Saved data entries
★ ★ ★
-- pv_equiv track=rewrite | github.com/bipubipu/AdventOfCode | 2021/day10/day10-2.py | find_incomplete_line
-- ===== SOURCE A (Python) =====
-- chunk_pair = {'(': ')', '{': '}', '[': ']', '<': '>'}
--
-- chunk_open = ['(', '{', '[', '<']
--
-- chunk_close = [')', '}', ']', '>']
--
-- def find_incomplete_line(line):
--     line_copy = line
--     i = 0
--     while i < len(line_copy) - 1:
--         if line_copy[i] in chunk_open and line_copy[i + 1] in chunk_close:
--             if chunk_pair[line_copy[i]] == line_copy[i + 1]:
--                 line_copy = line_copy[:i] + line_copy[i + 2:]
--                 # Reset the index, move it back to previous character
--                 i = i - 1 if i > 1 else 0
--                 continue
--             else:
--                 return None
--         i += 1
--     return line_copy
-- ===== SOURCE B (Python) =====
-- chunk_pair = {'(': ')', '{': '}', '[': ']', '<': '>'}
--
-- chunk_open = ['(', '{', '[', '<']
--
-- chunk_close = [')', '}', ']', '>']
--
-- def find_incomplete_line(line):
--     out = []
--     for c in line:
--         if out and out[-1] in chunk_open and c in chunk_close:
--             if chunk_pair[out[-1]] == c:
--                 out.pop()
--             else:
--                 return None
--         else:
--             out.append(c)
--     return ''.join(out)
-- ===== Notes on version B (the rewrite author's own statement) =====
-- stated objective: faster
-- what changed: Replaced A's quadratic rescan loop (repeatedly rebuilding the string by slicing and stepping the index back after each matched-pair deletion) with a single left-to-right stack pass that pushes characters and pops on a matching adjacent open/close pair.
import Mathlib
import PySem

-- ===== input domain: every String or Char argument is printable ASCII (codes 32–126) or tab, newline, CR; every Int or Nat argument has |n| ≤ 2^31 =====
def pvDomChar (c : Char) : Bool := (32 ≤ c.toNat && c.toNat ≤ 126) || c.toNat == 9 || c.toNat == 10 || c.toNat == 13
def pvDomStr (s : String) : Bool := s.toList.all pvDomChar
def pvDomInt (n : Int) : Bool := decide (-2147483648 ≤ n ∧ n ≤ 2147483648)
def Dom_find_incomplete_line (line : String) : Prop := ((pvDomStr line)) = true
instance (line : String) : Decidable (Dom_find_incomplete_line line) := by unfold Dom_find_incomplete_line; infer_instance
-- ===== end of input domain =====

-- B replaces A's quadratic rescan-after-slice loop by a single linear stack pass (objective: faster).

-- ===== PORT A =====
def chunkPair : PySem.Dict Char Char :=
  PySem.Dict.ofList [('(', ')'), ('{', '}'), ('[', ']'), ('<', '>')]

def chunkOpen : List Char := ['(', '{', '[', '<']

def chunkClose : List Char := [')', '}', ']', '>']

-- A's while loop over (line_copy, i); i is kept as a Nat (Python's i starts at 0 and never
-- goes negative: it only does i += 1 and the reset `i - 1 if i > 1 else 0`).
-- `line_copy[:i] + line_copy[i+2:]` is `cs.take i ++ cs.drop (i+2)` (nonnegative slice bounds,
-- exact by PySem.List.slice_to / slice_from).
def aLoop (cs : List Char) (i : Nat) : Option (List Char) :=
  if h : i + 1 < cs.length then
    if cs[i] ∈ chunkOpen ∧ cs[i + 1] ∈ chunkClose then
      if chunkPair.get? cs[i] = some cs[i + 1] then
        aLoop (cs.take i ++ cs.drop (i + 2)) (if 1 < i then i - 1 else 0)
      else none
    else aLoop cs (i + 1)
  else some cs
termination_by 2 * cs.length - i
decreasing_by
  · simp only [List.length_append, List.length_take, List.length_drop]
    split <;> omega
  · omega

def find_incomplete_line (line : String) : Option String :=
  (aLoop line.toList 0).map String.ofList

-- ===== PORT B =====
-- B's for-loop over the characters, with `out` as a stack (kept reversed: head = out[-1]).
def bLoop (out : List Char) (rest : List Char) : Option (List Char) :=
  match rest with
  | [] => some out.reverse
  | c :: rest' =>
    match out with
    | t :: out' =>
      if t ∈ chunkOpen ∧ c ∈ chunkClose then
        if chunkPair.get? t = some c then bLoop out' rest' else none
      else bLoop (c :: t :: out') rest'
    | [] => bLoop [c] rest'

def find_incomplete_line_alt (line : String) : Option String :=
  (bLoop [] line.toList).map String.ofList

-- ===== PRECONDITION & SPEC =====
def Spec_find_incomplete_line (line : String) (out : Option String) : Prop := out = find_incomplete_line_alt line
instance (line : String) (out : Option String) : Decidable (Spec_find_incomplete_line line out) := by unfold Spec_find_incomplete_line; infer_instance

-- ===== CLAIM (what is proved, stated in full; the proofs are below) =====
def Claim_equal_find_incomplete_line : Prop := ∀ (line : String), Dom_find_incomplete_line line → Spec_find_incomplete_line line (find_incomplete_line line)

-- ===== LEMMAS AND PROOFS =====

-- "a is an open bracket and b a close bracket" (the adjacency A deletes or rejects).
def Red (a b : Char) : Prop := a ∈ chunkOpen ∧ b ∈ chunkClose

-- A list with no reducible adjacency.
def Irr : List Char → Prop
  | a :: b :: t => ¬ Red a b ∧ Irr (b :: t)
  | _ => True

lemma open_not_close {a : Char} (h : a ∈ chunkOpen) : a ∉ chunkClose := by
  fin_cases h <;> decide

lemma irr_prefix : ∀ (xs ys : List Char), Irr (xs ++ ys) → Irr xs := by
  intro xs
  induction xs with
  | nil => intro _ _; trivial
  | cons a t ih =>
    intro ys h
    cases t with
    | nil => trivial
    | cons b t' =>
      exact ⟨h.1, ih ys h.2⟩

lemma irr_take (xs : List Char) (n : Nat) (h : Irr xs) : Irr (xs.take n) := by
  apply irr_prefix _ (xs.drop n)
  rwa [List.take_append_drop]

lemma irr_short (xs : List Char) (h : xs.length ≤ 1) : Irr xs := by
  match xs, h with
  | [], _ => trivial
  | [_], _ => trivial

lemma irr_snoc : ∀ (xs : List Char) (a b : Char), Irr (xs ++ [a]) → ¬ Red a b →
    Irr ((xs ++ [a]) ++ [b]) := by
  intro xs
  induction xs with
  | nil => intro a b _ hab; exact ⟨hab, trivial⟩
  | cons c t ih =>
    intro a b h hab
    cases t with
    | nil => exact ⟨h.1, hab, trivial⟩
    | cons d t' => exact ⟨h.1, ih a b h.2 hab⟩

-- Running B over an irreducible prefix just pushes it onto the stack.
lemma run_prefix : ∀ (p out rest : List Char), Irr p →
    (∀ t c, out.head? = some t → p.head? = some c → ¬ Red t c) →
    bLoop out (p ++ rest) = bLoop (p.reverse ++ out) rest := by
  intro p
  induction p with
  | nil => intro out rest _ _; simp
  | cons c p' ih =>
    intro out rest hirr hok
    have hnext : ∀ t d, (c :: out).head? = some t → p'.head? = some d → ¬ Red t d := by
      intro t d ht hd
      cases p' with
      | nil => simp at hd
      | cons d' t' =>
        simp at ht hd
        subst ht; subst hd
        exact hirr.1
    have hirr' : Irr p' := by
      cases p' with
      | nil => trivial
      | cons d t' => exact hirr.2
    cases out with
    | nil =>
      show bLoop [c] (p' ++ rest) = _
      rw [ih [c] rest hirr' hnext]
      simp
    | cons t out' =>
      have hne : ¬ (t ∈ chunkOpen ∧ c ∈ chunkClose) := hok t c rfl rfl
      simp only [bLoop, List.cons_append, if_neg hne]
      rw [ih (c :: t :: out') rest hirr' hnext]
      simp

-- A matched adjacent pair is transparent to B, whatever the stack is.
lemma step_matched (a b : Char) (ha : a ∈ chunkOpen) (hb : b ∈ chunkClose)
    (hp : chunkPair.get? a = some b) (out r : List Char) :
    bLoop out (a :: b :: r) = bLoop out r := by
  cases out with
  | nil =>
    simp only [bLoop, if_pos (And.intro ha hb), if_pos hp]
  | cons t out' =>
    have hne : ¬ (t ∈ chunkOpen ∧ a ∈ chunkClose) := fun h => open_not_close ha h.2
    simp only [bLoop, if_neg hne, if_pos (And.intro ha hb), if_pos hp]

-- A mismatched adjacent pair makes B return none, whatever the stack is.
lemma step_mismatched (a b : Char) (ha : a ∈ chunkOpen) (hb : b ∈ chunkClose)
    (hp : ¬ chunkPair.get? a = some b) (out r : List Char) :
    bLoop out (a :: b :: r) = none := by
  cases out with
  | nil =>
    simp only [bLoop, if_pos (And.intro ha hb), if_neg hp]
  | cons t out' =>
    have hne : ¬ (t ∈ chunkOpen ∧ a ∈ chunkClose) := fun h => open_not_close ha h.2
    simp only [bLoop, if_neg hne, if_pos (And.intro ha hb), if_neg hp]

-- B of an irreducible list is the list itself.
lemma b_irr (xs : List Char) (h : Irr xs) : bLoop [] xs = some xs := by
  have h2 := run_prefix xs [] [] h (by intro t c ht _; simp at ht)
  simp only [List.append_nil, bLoop] at h2
  simpa using h2

-- Main invariant: while A is at (cs, i), the first i+1 characters are irreducible,
-- and then A's loop and B's stack pass agree.
lemma main_lemma : ∀ (cs : List Char) (i : Nat), Irr (cs.take (i + 1)) →
    aLoop cs i = bLoop [] cs := by
  intro cs i
  induction cs, i using aLoop.induct with
  | case1 cs i h hred hpair ih =>
    -- matched adjacent pair at i: A deletes it and steps back
    intro hinv
    rw [aLoop]
    rw [dif_pos h, if_pos hred, if_pos hpair]
    set a := cs[i]
    set b := cs[i + 1]
    have hi : i < cs.length := by omega
    have hdec : cs = cs.take i ++ a :: b :: cs.drop (i + 2) := by
      conv_lhs => rw [← List.take_append_drop i cs]
      rw [List.drop_eq_getElem_cons hi, List.drop_eq_getElem_cons h]
    have htk1 : cs.take (i + 1) = cs.take i ++ [a] := (List.take_concat_get' cs i hi).symm
    have hirr_p : Irr (cs.take i) := by
      have := irr_prefix (cs.take i) [a] (htk1 ▸ hinv)
      exact this
    -- new invariant for the recursive call
    have hinv' : Irr ((cs.take i ++ cs.drop (i + 2)).take ((if 1 < i then i - 1 else 0) + 1)) := by
      by_cases h1 : 1 ≤ i
      · have hle : (if 1 < i then i - 1 else 0) + 1 ≤ i := by split <;> omega
        rw [List.take_append_of_le_length (by simp; omega), List.take_take]
        have : min ((if 1 < i then i - 1 else 0) + 1) i = (if 1 < i then i - 1 else 0) + 1 := by omega
        rw [this]
        have : cs.take ((if 1 < i then i - 1 else 0) + 1)
            = (cs.take (i + 1)).take ((if 1 < i then i - 1 else 0) + 1) := by
          rw [List.take_take]; congr 1; omega
        rw [this]
        exact irr_take _ _ hinv
      · have : i = 0 := by omega
        subst this
        simp only [if_neg (by omega : ¬ (1:Nat) < 0), Nat.zero_add]
        exact irr_short _ (by simp)
    simp only [dite_eq_ite] at ih
    -- B agrees across the deletion
    have e1 : bLoop [] (cs.take i ++ a :: b :: cs.drop (i + 2))
        = bLoop ((cs.take i).reverse ++ []) (a :: b :: cs.drop (i + 2)) :=
      run_prefix _ _ _ hirr_p (by intro t c ht _; simp at ht)
    have e2 : bLoop [] (cs.take i ++ cs.drop (i + 2))
        = bLoop ((cs.take i).reverse ++ []) (cs.drop (i + 2)) :=
      run_prefix _ _ _ hirr_p (by intro t c ht _; simp at ht)
    rw [ih hinv', e2, ← step_matched a b hred.1 hred.2 hpair ((cs.take i).reverse ++ []) _,
      ← e1, ← hdec]
  | case2 cs i h hred hpair =>
    -- mismatched adjacent pair: both return none
    intro hinv
    rw [aLoop]
    rw [dif_pos h, if_pos hred, if_neg hpair]
    set a := cs[i]
    set b := cs[i + 1]
    have hi : i < cs.length := by omega
    have hdec : cs = cs.take i ++ a :: b :: cs.drop (i + 2) := by
      conv_lhs => rw [← List.take_append_drop i cs]
      rw [List.drop_eq_getElem_cons hi, List.drop_eq_getElem_cons h]
    have htk1 : cs.take (i + 1) = cs.take i ++ [a] := (List.take_concat_get' cs i hi).symm
    have hirr_p : Irr (cs.take i) := irr_prefix (cs.take i) [a] (htk1 ▸ hinv)
    conv_rhs => rw [hdec]
    rw [run_prefix (cs.take i) [] _ hirr_p (by intro t c ht _; simp at ht)]
    rw [step_mismatched a b hred.1 hred.2 hpair]
  | case3 cs i h hred ih =>
    -- no reducible adjacency at i: A advances, invariant extends
    intro hinv
    rw [aLoop]
    rw [dif_pos h, if_neg hred]
    apply ih
    have hi : i < cs.length := by omega
    have htk1 : cs.take (i + 1) = cs.take i ++ [cs[i]] := (List.take_concat_get' cs i hi).symm
    have htk2 : cs.take (i + 2) = cs.take (i + 1) ++ [cs[i + 1]] :=
      (List.take_concat_get' cs (i + 1) h).symm
    rw [htk2, htk1]
    exact irr_snoc (cs.take i) cs[i] cs[i + 1] (htk1 ▸ hinv) hred
  | case4 cs i h =>
    -- loop exhausted: the whole remaining string is irreducible
    intro hinv
    rw [aLoop, dif_neg h]
    have : cs.take (i + 1) = cs := List.take_of_length_le (by omega)
    rw [this] at hinv
    exact (b_irr cs hinv).symm

-- ===== VERDICT (by name: the statement is the Claim_ definition above) =====
theorem find_incomplete_line_spec : Claim_equal_find_incomplete_line := by
  intro line _
  show find_incomplete_line line = find_incomplete_line_alt line
  unfold find_incomplete_line find_incomplete_line_alt
  rw [main_lemma line.toList 0 (irr_short _ (by simp))]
★ ★ ★
* [Task brief]: Return nothing but the lines from the top of the records above through the line that has "def pvDomChar (c". Keep each one exact.

* [Worked solution]:
-- pv_equiv track=rewrite | github.com/bipubipu/AdventOfCode | 2021/day10/day10-2.py | find_incomplete_line
-- ===== SOURCE A (Python) =====
-- chunk_pair = {'(': ')', '{': '}', '[': ']', '<': '>'}
--
-- chunk_open = ['(', '{', '[', '<']
--
-- chunk_close = [')', '}', ']', '>']
--
-- def find_incomplete_line(line):
--     line_copy = line
--     i = 0
--     while i < len(line_copy) - 1:
--         if line_copy[i] in chunk_open and line_copy[i + 1] in chunk_close:
--             if chunk_pair[line_copy[i]] == line_copy[i + 1]:
--                 line_copy = line_copy[:i] + line_copy[i + 2:]
--                 # Reset the index, move it back to previous character
--                 i = i - 1 if i > 1 else 0
--                 continue
--             else:
--                 return None
--         i += 1
--     return line_copy
-- ===== SOURCE B (Python) =====
-- chunk_pair = {'(': ')', '{': '}', '[': ']', '<': '>'}
--
-- chunk_open = ['(', '{', '[', '<']
--
-- chunk_close = [')', '}', ']', '>']
--
-- def find_incomplete_line(line):
--     out = []
--     for c in line:
--         if out and out[-1] in chunk_open and c in chunk_close:
--             if chunk_pair[out[-1]] == c:
--                 out.pop()
--             else:
--                 return None
--         else:
--             out.append(c)
--     return ''.join(out)
-- ===== Notes on version B (the rewrite author's own statement) =====
-- stated objective: faster
-- what changed: Replaced A's quadratic rescan loop (repeatedly rebuilding the string by slicing and stepping the index back after each matched-pair deletion) with a single left-to-right stack pass that pushes characters and pops on a matching adjacent open/close pair.
import Mathlib
import PySem

-- ===== input domain: every String or Char argument is printable ASCII (codes 32–126) or tab, newline, CR; every Int or Nat argument has |n| ≤ 2^31 =====
def pvDomChar (c : Char) : Bool := (32 ≤ c.toNat && c.toNat ≤ 126) || c.toNat == 9 || c.toNat == 10 || c.toNat == 13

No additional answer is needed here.